Yost said, “Remaining unchanged are the following assumptions supporting the fiscal 2009 diluted earnings per share from continuing operations range: revenue growth of between 1 percent and 3 percent; operating margin expansion in the low to mid single digit basis point range; and free cash flow in the range of $460 million to $535 million, which includes capital expenditures in the $140 million range. Also unchanged is the expected repurchase of approximately $350 million of AmerisourceBergen common shares in fiscal 2009.”

Conference Call

The Company will host a conference call to discuss its results at 11:00 a.m. Eastern Time on July 30, 2009. Participating in the conference call will be: R. David Yost, President and Chief Executive Officer and Michael D. DiCandilo, Executive Vice President and Chief Financial Officer.

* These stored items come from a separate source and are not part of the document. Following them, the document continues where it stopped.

-- pv_equiv track=rewrite | github.com/frenzymadness/RH-devconf2018-challenge | tests.py | is_players_die_better
-- ===== SOURCE A (Python) =====
-- def is_players_die_better(player, enemy):
--     total_wins = 0
--     for p in player:
--         for e in enemy:
--             if p > e:
--                 total_wins += 1
--             elif p < e:
--                 total_wins -= 1
--     return total_wins > 0
-- ===== SOURCE B (Python) =====
-- def _bisect_left(a, x):
--     # standard-library bisect.bisect_left (hand-written only because A imports nothing)
--     lo, hi = 0, len(a)
--     while lo < hi:
--         mid = (lo + hi) // 2
--         if a[mid] < x:
--             lo = mid + 1
--         else:
--             hi = mid
--     return lo
--
--
-- def _bisect_right(a, x):
--     # standard-library bisect.bisect_right (hand-written only because A imports nothing)
--     lo, hi = 0, len(a)
--     while lo < hi:
--         mid = (lo + hi) // 2
--         if x < a[mid]:
--             hi = mid
--         else:
--             lo = mid + 1
--     return lo
--
--
-- def is_players_die_better(player, enemy):
--     es = sorted(enemy)
--     n = len(es)
--     score = 0
--     for p in player:
--         lo = _bisect_left(es, p)
--         hi = _bisect_right(es, p)
--         score += lo - (n - hi)
--     return score > 0
-- ===== Notes on version B (the rewrite author's own statement) =====
-- stated objective: faster
-- what changed: Replaces the nested all-pairs comparison loop by sorting the enemy list once and, for each player value, counting smaller/greater enemy values with two binary searches (bisect_left/bisect_right).
import Mathlib
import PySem

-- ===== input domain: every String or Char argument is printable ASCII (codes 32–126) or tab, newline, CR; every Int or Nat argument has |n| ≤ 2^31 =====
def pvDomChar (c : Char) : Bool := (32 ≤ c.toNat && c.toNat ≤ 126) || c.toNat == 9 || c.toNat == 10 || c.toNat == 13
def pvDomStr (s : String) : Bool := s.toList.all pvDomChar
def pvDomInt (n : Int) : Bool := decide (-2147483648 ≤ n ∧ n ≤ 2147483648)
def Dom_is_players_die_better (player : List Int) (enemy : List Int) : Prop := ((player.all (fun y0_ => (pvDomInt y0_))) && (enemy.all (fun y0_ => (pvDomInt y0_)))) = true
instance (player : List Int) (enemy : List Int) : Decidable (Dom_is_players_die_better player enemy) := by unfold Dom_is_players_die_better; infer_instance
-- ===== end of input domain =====

-- B replaces A's all-pairs double loop by sorting enemy once and counting, per player
-- value, the smaller/greater enemy values with two binary searches (objective: faster).

-- ===== PORT A =====
def is_players_die_better (player : List Int) (enemy : List Int) : Bool :=
  let total_wins : Int :=
    player.foldl (fun tw p =>
      enemy.foldl (fun tw e =>
        if p > e then tw + 1
        else if p < e then tw - 1
        else tw) tw) 0
  decide (total_wins > 0)

-- ===== PORT B =====
-- Source B's _bisect_left/_bisect_right are verbatim the standard library's bisect_left /
-- bisect_right (hand-written there only because A imports nothing); they are ported as
-- the PySem primitives PySem.List.bisectLeft / bisectRight, which are that same loop.
def is_players_die_better_alt (player : List Int) (enemy : List Int) : Bool :=
  let es := PySem.List.sorted enemy (fun x => x) false
  let n : Int := es.length
  let score : Int :=
    player.foldl (fun sc p =>
      let lo : Int := PySem.List.bisectLeft es p
      let hi : Int := PySem.List.bisectRight es p
      sc + (lo - (n - hi))) 0
  decide (score > 0)

-- ===== PRECONDITION & SPEC =====
def Spec_is_players_die_better (player : List Int) (enemy : List Int) (out : Bool) : Prop := out = is_players_die_better_alt player enemy
instance (player : List Int) (enemy : List Int) (out : Bool) : Decidable (Spec_is_players_die_better player enemy out) := by unfold Spec_is_players_die_better; infer_instance

-- ===== CLAIM (what is proved, stated in full; the proofs are below) =====
def Claim_equal_is_players_die_better : Prop := ∀ (player : List Int) (enemy : List Int), Dom_is_players_die_better player enemy → Spec_is_players_die_better player enemy (is_players_die_better player enemy)

-- ===== LEMMAS AND PROOFS =====

-- counting: if membership of the predicate is exactly "index < k", countP is k
theorem pv_countP_eq_of_iff (P : Int → Bool) (es : List Int) (k : Nat)
    (hk : k ≤ es.length) (h : ∀ i (hi : i < es.length), P es[i] = true ↔ i < k) :
    es.countP P = k := by
  induction es generalizing k with
  | nil => simpa using (hk.antisymm (Nat.zero_le k)).symm
  | cons a t ih =>
    cases k with
    | zero =>
      have ha : ¬ P a = true := by
        have := h 0 (by simp); simpa using this
      have ht : t.countP P = 0 := by
        apply ih 0 (Nat.zero_le _)
        intro i hi
        have := h (i + 1) (by simpa using Nat.succ_lt_succ hi)
        simpa using this
      simp [ha, ht]
    | succ k' =>
      have ha : P a = true := by
        have := h 0 (by simp); simpa using this
      have ht : t.countP P = k' := by
        apply ih k' (by simpa using hk)
        intro i hi
        have := h (i + 1) (by simpa using Nat.succ_lt_succ hi)
        simpa [Nat.succ_lt_succ_iff] using this
      simp [ha, ht]

-- bisect_left on a sorted list counts the elements strictly below p
theorem pv_bisectLeft_countP (es : List Int) (p : Int)
    (hs : es.Pairwise (· ≤ ·)) :
    PySem.List.bisectLeft es p = es.countP (fun e => e < p) := by
  obtain ⟨hle, hlt, hge⟩ := PySem.List.bisectLeft_spec es p hs
  refine (pv_countP_eq_of_iff _ es _ hle ?_).symm
  intro i hi
  constructor
  · intro hP
    by_contra hnot
    have := hge i hi (Nat.le_of_not_lt hnot)
    simp at hP
    omega
  · intro hik
    simpa using hlt i hi hik

-- bisect_right on a sorted list counts the elements ≤ p
theorem pv_bisectRight_countP (es : List Int) (p : Int)
    (hs : es.Pairwise (· ≤ ·)) :
    PySem.List.bisectRight es p = es.countP (fun e => e ≤ p) := by
  obtain ⟨hle, hlt, hge⟩ := PySem.List.bisectRight_spec es p hs
  refine (pv_countP_eq_of_iff _ es _ hle ?_).symm
  intro i hi
  constructor
  · intro hP
    by_contra hnot
    have := hge i hi (Nat.le_of_not_lt hnot)
    simp at hP
    omega
  · intro hik
    simpa using hlt i hi hik

-- A's inner loop adds (#enemy < p) - (#enemy > p) to the accumulator
theorem pv_inner_loop (enemy : List Int) (p : Int) (t : Int) :
    enemy.foldl (fun tw e =>
        if p > e then tw + 1 else if p < e then tw - 1 else tw) t
      = t + ((enemy.countP (fun e => e < p) : Int)
             - (enemy.countP (fun e => p < e) : Int)) := by
  induction enemy generalizing t with
  | nil => simp
  | cons a rest ih =>
    by_cases h1 : a < p
    · simp [List.foldl_cons, List.countP_cons, h1, not_lt_of_gt h1, ih]
      push_cast
      ring
    · by_cases h2 : p < a
      · simp [List.foldl_cons, h2, not_lt_of_gt h2, ih]
        ring
      · simp [List.foldl_cons, h1, h2, ih]

-- the two accumulating folds over player agree
theorem pv_folds_eq (player : List Int) (enemy : List Int) (t : Int) :
    player.foldl (fun tw p =>
      enemy.foldl (fun tw e =>
        if p > e then tw + 1 else if p < e then tw - 1 else tw) tw) t
    = player.foldl (fun sc p =>
        sc + ((PySem.List.bisectLeft (PySem.List.sorted enemy (fun x => x) false) p : Int)
          - (((PySem.List.sorted enemy (fun x => x) false).length : Int)
             - (PySem.List.bisectRight (PySem.List.sorted enemy (fun x => x) false) p : Int)))) t := by
  induction player generalizing t with
  | nil => rfl
  | cons p rest ih =>
    have hs : (PySem.List.sorted enemy (fun x => x) false).Pairwise (· ≤ ·) :=
      PySem.List.sorted_pairwise enemy (fun x => x)
    have hperm := PySem.List.sorted_perm enemy (fun x => x) false
    have hlt : (PySem.List.sorted enemy (fun x => x) false).countP (fun e => e < p)
        = enemy.countP (fun e => e < p) := hperm.countP_eq _
    have hle : (PySem.List.sorted enemy (fun x => x) false).countP (fun e => e ≤ p)
        = enemy.countP (fun e => e ≤ p) := hperm.countP_eq _
    have hlen : (PySem.List.sorted enemy (fun x => x) false).length = enemy.length :=
      hperm.length_eq
    have hsplit : enemy.countP (fun e => e ≤ p) + enemy.countP (fun e => p < e)
        = enemy.length := by
      rw [List.length_eq_countP_add_countP (l := enemy) (p := fun e => decide (e ≤ p))]
      congr 1
      apply List.countP_congr
      intro x _
      simp
    simp only [List.foldl_cons]
    rw [pv_inner_loop, ih]
    congr 1
    rw [pv_bisectLeft_countP _ _ hs, pv_bisectRight_countP _ _ hs, hlt, hle, hlen]
    omega

-- ===== VERDICT (by name: the statement is the Claim_ definition above) =====
theorem is_players_die_better_spec : Claim_equal_is_players_die_better := by
  intro player enemy _
  unfold Spec_is_players_die_better is_players_die_better is_players_die_better_alt
  simp only []
  rw [pv_folds_eq]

To access the live conference call via telephone:

Dial in: (651) 291-0900, no access code required.

To access the live webcast:

Go to the Quarterly Webcasts section on the Investor Relations page at http://www.amerisourcebergen.com.

A replay of the telephone call and webcast will be available from 1:00 p.m.July 30, 2009 until 11:59 p.m.August 6, 2009. The Webcast replay will be available for 30 days.

To access the replay via telephone:

Dial in:

 

(800) 475-6701 from within the U.S., access code: 106662

(320) 365-3844 from outside the U.S., access code: 106662

To access the archived webcast:

Go to the Quarterly Webcasts section on the Investor Relations page at http://www.amerisourcebergen.com.

About AmerisourceBergen

AmerisourceBergen is one of the world's largest pharmaceutical services companies serving the United States, Canada and selected global markets. Servicing both pharmaceutical manufacturers and healthcare providers in the pharmaceutical supply channel, the Company provides drug distribution and related services designed to reduce costs and improve patient outcomes. AmerisourceBergen's service solutions range from pharmacy automation and pharmaceutical packaging to reimbursement and pharmaceutical consulting services. With more than $70 billion in annual revenue, AmerisourceBergen is headquartered in Valley Forge, PA, and employs approximately 10,000 people. AmerisourceBergen is ranked #26 on the Fortune 500 list. For more information, go to www.amerisourcebergen.com.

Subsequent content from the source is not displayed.